[Opening Data provided section]
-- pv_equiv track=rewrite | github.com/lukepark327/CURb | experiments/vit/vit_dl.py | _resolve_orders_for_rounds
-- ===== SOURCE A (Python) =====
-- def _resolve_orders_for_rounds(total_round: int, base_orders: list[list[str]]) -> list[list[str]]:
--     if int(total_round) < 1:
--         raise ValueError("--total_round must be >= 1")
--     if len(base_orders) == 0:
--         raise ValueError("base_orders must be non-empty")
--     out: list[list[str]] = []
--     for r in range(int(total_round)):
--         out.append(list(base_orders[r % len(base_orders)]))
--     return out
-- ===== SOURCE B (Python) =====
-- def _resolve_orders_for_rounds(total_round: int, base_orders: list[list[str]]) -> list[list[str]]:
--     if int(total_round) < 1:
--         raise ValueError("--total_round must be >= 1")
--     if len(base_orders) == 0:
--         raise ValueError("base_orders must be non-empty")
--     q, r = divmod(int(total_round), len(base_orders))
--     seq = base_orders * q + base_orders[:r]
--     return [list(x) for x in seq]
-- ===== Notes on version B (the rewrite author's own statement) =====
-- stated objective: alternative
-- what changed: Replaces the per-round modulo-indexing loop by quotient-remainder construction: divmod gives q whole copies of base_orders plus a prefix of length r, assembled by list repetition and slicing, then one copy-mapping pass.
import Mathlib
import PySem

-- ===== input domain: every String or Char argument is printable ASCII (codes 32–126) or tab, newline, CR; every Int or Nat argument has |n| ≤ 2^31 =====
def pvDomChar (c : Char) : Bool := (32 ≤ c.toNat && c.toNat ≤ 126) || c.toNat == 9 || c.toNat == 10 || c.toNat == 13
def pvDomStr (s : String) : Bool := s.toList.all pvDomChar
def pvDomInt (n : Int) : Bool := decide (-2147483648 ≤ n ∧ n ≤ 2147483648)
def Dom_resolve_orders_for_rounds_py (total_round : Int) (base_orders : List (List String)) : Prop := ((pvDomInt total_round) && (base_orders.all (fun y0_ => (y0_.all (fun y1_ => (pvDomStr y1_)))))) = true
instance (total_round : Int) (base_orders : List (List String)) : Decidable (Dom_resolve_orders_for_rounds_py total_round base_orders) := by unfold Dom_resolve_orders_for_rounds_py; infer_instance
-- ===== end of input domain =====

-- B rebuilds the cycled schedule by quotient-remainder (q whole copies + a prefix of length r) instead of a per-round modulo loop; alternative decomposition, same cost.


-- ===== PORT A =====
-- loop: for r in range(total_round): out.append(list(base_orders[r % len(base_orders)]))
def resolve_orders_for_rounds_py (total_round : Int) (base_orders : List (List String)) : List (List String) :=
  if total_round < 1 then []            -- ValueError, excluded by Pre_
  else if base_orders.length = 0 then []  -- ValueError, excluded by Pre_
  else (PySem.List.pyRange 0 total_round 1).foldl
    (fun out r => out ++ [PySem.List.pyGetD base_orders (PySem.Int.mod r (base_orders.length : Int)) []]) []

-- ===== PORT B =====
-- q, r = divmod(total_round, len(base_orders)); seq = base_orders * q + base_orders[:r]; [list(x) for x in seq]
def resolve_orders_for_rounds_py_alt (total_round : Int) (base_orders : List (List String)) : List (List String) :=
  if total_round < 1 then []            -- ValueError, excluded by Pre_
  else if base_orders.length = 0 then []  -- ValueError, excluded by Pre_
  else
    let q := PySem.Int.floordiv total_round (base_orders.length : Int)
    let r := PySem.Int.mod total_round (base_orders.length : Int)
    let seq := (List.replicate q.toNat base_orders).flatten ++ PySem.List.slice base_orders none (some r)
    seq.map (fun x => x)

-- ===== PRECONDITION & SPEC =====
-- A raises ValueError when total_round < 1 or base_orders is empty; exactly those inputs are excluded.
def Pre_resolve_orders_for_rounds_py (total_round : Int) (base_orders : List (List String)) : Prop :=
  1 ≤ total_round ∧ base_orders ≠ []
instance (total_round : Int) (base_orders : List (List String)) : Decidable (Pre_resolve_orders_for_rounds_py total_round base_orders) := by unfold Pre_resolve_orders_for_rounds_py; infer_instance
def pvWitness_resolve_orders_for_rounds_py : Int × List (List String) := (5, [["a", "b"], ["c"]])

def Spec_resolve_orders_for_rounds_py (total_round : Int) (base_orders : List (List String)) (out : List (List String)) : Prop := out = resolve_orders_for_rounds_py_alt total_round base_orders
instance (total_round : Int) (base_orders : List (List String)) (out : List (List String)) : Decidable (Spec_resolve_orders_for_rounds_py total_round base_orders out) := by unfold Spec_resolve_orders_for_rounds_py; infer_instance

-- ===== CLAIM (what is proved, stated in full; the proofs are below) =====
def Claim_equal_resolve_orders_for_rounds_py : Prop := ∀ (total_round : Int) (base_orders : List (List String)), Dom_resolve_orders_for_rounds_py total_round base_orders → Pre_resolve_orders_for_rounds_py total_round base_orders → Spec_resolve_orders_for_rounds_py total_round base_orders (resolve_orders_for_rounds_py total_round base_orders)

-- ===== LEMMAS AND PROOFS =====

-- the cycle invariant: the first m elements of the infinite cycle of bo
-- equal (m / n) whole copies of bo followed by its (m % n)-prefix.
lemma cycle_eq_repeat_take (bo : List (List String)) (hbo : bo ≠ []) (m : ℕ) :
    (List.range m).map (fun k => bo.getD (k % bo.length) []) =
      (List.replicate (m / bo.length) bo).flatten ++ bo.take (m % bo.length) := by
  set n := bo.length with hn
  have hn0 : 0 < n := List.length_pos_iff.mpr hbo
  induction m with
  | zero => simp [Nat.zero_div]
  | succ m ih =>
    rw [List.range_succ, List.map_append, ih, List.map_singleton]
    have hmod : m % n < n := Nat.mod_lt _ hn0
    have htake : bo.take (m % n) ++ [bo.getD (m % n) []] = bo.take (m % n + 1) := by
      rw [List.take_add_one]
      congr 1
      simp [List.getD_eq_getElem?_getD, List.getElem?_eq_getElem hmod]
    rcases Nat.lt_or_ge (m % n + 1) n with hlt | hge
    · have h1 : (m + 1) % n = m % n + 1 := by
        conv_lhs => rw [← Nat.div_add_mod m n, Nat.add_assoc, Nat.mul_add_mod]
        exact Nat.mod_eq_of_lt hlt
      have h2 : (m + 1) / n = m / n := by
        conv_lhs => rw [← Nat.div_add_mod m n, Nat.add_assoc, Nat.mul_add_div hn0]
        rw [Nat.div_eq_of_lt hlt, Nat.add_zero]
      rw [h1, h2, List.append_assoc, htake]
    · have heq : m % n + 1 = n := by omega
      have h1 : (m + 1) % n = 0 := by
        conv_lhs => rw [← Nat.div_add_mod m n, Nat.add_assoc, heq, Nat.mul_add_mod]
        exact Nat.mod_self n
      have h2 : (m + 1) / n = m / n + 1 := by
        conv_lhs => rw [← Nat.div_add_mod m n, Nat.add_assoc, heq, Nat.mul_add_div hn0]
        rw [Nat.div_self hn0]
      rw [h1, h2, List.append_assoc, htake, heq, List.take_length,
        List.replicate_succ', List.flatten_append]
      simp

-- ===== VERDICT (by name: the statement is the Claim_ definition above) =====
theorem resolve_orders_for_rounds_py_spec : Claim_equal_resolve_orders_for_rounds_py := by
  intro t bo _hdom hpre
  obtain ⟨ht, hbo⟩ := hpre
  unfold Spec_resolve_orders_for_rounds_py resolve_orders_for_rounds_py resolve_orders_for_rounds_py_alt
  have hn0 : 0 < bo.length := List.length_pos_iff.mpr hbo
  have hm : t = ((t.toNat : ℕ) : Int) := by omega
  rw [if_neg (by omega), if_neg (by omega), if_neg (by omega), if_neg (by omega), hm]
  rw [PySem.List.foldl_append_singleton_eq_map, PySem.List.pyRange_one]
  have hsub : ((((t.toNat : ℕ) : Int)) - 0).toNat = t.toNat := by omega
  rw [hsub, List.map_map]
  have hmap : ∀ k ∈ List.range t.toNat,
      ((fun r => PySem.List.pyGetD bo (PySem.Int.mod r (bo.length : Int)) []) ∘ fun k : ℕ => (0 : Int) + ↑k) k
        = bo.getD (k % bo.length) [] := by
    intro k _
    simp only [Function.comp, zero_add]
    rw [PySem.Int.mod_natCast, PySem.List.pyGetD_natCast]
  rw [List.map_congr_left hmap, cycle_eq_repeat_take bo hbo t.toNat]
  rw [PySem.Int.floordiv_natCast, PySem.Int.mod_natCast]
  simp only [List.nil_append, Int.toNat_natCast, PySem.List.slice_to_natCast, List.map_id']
[Closing Data provided section]
**What you will do:** Of all the entries above, repeat only the lines from the line that has "have htake : bo.take" to the line that has "m % n + 1 := by", both lines included, exactly.

**Expected output:**
    have htake : bo.take (m % n) ++ [bo.getD (m % n) []] = bo.take (m % n + 1) := by
      rw [List.take_add_one]
      congr 1
      simp [List.getD_eq_getElem?_getD, List.getElem?_eq_getElem hmod]
    rcases Nat.lt_or_ge (m % n + 1) n with hlt | hge
    · have h1 : (m + 1) % n = m % n + 1 := by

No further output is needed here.